(Stored entries)
● ● ● ● ●

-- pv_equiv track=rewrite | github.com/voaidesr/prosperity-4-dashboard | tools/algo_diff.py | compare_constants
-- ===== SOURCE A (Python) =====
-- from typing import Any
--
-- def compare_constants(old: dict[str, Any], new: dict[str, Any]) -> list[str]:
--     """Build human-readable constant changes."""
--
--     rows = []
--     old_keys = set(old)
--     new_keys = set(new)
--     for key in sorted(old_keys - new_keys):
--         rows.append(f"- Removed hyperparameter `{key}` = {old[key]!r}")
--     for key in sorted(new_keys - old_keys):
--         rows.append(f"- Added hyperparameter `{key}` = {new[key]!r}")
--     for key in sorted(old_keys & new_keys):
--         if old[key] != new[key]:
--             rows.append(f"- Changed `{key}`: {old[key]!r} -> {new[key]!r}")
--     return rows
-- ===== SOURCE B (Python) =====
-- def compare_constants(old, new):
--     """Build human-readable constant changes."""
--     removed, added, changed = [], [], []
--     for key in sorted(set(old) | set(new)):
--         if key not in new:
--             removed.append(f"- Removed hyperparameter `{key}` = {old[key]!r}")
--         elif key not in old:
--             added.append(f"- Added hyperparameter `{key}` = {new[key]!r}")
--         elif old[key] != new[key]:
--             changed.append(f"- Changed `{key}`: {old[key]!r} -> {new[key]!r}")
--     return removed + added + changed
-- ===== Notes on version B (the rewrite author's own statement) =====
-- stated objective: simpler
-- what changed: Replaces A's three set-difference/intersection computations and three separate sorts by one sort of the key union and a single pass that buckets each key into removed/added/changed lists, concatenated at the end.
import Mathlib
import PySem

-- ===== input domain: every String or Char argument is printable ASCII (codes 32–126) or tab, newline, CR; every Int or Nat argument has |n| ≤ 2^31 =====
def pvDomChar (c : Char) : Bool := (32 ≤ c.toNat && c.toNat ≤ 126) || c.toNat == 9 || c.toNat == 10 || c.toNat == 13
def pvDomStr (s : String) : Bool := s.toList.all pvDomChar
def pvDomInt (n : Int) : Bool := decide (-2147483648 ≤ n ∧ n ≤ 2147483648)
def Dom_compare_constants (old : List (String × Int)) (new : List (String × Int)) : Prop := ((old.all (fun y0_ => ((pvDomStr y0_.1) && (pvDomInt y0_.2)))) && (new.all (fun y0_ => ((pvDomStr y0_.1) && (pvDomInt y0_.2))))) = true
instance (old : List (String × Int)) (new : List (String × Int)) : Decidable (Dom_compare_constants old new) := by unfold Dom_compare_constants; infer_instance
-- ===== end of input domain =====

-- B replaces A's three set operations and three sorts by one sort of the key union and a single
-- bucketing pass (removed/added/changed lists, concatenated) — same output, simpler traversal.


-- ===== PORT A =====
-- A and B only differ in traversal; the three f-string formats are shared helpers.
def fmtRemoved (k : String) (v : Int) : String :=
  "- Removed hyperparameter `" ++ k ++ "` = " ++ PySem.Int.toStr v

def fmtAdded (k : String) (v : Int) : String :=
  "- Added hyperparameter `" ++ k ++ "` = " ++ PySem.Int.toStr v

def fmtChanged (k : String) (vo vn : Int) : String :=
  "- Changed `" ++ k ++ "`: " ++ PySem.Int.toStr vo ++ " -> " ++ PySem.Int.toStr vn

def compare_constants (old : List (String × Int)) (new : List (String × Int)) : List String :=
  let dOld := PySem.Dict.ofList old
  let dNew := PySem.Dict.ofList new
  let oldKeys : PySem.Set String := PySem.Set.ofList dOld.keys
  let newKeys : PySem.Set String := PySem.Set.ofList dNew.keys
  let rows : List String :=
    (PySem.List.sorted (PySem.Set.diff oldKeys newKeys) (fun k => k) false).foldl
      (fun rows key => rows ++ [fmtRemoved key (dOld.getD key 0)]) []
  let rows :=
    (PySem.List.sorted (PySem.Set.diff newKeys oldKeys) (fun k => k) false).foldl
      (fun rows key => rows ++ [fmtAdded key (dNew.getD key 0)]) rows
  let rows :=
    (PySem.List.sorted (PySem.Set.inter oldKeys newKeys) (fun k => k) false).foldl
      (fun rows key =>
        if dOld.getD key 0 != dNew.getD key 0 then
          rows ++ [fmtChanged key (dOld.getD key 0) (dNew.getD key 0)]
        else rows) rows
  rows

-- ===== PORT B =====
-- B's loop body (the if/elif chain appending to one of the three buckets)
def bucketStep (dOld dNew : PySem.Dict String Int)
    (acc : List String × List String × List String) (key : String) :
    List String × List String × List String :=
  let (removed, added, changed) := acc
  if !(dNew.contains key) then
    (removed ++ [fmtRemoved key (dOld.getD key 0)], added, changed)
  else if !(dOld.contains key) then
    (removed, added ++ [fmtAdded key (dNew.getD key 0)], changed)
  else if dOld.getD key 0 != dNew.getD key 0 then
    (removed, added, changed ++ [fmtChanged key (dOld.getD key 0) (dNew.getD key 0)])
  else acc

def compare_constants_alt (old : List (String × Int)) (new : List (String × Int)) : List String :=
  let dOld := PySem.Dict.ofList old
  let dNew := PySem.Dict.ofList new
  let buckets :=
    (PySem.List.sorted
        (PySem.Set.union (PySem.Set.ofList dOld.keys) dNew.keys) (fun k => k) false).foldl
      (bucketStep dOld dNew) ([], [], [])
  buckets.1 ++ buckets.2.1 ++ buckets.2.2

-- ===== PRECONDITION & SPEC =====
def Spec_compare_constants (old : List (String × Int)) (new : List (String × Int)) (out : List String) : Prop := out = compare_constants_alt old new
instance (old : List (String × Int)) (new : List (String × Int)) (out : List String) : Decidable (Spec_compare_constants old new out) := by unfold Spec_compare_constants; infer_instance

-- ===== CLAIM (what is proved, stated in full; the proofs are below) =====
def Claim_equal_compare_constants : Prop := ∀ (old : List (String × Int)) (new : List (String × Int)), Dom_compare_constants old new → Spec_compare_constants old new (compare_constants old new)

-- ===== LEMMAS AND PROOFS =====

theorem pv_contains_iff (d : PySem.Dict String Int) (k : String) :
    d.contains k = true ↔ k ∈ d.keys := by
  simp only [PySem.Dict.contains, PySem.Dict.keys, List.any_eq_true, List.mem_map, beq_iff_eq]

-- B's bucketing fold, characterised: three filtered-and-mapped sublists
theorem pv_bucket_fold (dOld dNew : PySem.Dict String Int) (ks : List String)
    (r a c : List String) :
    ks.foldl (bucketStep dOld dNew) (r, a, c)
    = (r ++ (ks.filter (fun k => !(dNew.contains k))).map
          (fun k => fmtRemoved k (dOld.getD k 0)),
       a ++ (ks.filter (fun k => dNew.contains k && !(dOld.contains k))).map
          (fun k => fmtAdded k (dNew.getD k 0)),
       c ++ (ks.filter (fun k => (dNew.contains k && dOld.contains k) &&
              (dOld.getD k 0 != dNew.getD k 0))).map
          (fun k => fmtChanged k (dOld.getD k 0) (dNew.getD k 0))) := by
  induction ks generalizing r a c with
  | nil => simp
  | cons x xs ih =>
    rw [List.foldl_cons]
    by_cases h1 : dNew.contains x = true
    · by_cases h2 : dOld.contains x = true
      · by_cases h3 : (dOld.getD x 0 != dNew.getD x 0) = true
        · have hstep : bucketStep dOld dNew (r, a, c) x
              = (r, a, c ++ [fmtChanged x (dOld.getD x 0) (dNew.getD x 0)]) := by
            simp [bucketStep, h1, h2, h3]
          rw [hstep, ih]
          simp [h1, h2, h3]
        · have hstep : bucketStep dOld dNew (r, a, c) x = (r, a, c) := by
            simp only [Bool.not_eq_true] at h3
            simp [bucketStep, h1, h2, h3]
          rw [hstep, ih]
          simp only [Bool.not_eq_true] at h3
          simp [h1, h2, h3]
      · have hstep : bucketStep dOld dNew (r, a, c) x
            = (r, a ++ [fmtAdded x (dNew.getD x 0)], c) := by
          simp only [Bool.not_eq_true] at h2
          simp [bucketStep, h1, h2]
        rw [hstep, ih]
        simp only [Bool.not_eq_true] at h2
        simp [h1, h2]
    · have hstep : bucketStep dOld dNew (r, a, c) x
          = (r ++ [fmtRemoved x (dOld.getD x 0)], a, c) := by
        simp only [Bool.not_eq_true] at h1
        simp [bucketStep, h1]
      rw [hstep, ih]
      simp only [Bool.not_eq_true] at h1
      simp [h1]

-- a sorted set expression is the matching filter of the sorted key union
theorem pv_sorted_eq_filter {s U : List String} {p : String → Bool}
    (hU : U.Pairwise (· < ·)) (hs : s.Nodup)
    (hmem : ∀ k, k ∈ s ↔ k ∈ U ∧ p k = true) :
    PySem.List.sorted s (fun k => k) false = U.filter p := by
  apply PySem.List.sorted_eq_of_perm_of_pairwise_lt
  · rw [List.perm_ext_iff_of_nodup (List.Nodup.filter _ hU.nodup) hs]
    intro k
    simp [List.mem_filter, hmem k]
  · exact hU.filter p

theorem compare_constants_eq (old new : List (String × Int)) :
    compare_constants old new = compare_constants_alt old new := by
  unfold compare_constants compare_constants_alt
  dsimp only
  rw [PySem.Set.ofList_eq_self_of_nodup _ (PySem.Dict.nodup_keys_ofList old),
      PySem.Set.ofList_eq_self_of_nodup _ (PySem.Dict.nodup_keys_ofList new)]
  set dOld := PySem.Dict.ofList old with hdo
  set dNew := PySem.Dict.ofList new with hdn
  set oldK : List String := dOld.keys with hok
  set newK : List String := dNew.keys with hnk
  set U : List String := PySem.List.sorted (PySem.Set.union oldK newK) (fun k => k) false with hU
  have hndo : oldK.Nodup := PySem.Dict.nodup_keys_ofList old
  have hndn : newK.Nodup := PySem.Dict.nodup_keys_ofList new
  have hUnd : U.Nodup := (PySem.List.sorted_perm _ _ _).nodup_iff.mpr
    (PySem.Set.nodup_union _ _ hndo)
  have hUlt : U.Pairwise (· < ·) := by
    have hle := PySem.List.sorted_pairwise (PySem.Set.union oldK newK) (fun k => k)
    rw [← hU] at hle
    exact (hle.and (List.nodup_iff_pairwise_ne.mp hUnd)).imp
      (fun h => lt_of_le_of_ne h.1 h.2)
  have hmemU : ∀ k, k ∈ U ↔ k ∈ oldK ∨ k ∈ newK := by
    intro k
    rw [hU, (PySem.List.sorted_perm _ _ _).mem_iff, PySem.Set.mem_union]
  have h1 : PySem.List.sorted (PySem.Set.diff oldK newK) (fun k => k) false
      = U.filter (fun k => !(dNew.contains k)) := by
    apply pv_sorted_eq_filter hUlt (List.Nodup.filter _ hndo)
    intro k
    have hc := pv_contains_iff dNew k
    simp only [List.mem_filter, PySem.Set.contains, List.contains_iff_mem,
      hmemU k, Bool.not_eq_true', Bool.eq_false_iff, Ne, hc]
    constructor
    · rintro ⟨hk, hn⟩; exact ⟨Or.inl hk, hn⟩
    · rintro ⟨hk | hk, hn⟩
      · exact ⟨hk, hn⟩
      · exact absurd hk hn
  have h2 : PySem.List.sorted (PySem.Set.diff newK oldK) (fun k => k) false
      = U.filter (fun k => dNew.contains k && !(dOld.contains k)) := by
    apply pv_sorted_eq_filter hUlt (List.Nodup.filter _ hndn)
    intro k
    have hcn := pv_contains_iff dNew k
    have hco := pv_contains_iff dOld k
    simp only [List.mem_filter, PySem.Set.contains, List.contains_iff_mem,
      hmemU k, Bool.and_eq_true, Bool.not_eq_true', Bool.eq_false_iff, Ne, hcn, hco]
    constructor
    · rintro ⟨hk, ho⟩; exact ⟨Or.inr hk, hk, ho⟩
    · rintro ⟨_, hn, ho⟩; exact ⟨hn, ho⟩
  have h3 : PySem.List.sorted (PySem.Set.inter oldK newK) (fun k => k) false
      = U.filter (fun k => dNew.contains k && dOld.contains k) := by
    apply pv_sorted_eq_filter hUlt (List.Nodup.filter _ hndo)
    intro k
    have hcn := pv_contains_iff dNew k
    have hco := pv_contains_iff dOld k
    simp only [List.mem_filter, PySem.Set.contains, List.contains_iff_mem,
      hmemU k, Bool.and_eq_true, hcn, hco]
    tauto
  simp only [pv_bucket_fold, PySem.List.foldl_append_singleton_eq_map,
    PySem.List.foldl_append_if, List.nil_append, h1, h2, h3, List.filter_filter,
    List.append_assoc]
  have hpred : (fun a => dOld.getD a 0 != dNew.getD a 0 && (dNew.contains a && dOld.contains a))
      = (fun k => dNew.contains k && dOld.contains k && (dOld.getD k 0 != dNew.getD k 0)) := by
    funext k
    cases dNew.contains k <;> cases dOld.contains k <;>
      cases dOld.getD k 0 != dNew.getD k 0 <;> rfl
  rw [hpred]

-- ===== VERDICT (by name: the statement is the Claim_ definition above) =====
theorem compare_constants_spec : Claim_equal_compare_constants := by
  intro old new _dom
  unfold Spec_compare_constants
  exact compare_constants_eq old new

● ● ● ● ●

Show all lines from the data that contain "hndo".

Solution:
  have hndo : oldK.Nodup := PySem.Dict.nodup_keys_ofList old
    (PySem.Set.nodup_union _ _ hndo)
    apply pv_sorted_eq_filter hUlt (List.Nodup.filter _ hndo)
    apply pv_sorted_eq_filter hUlt (List.Nodup.filter _ hndo)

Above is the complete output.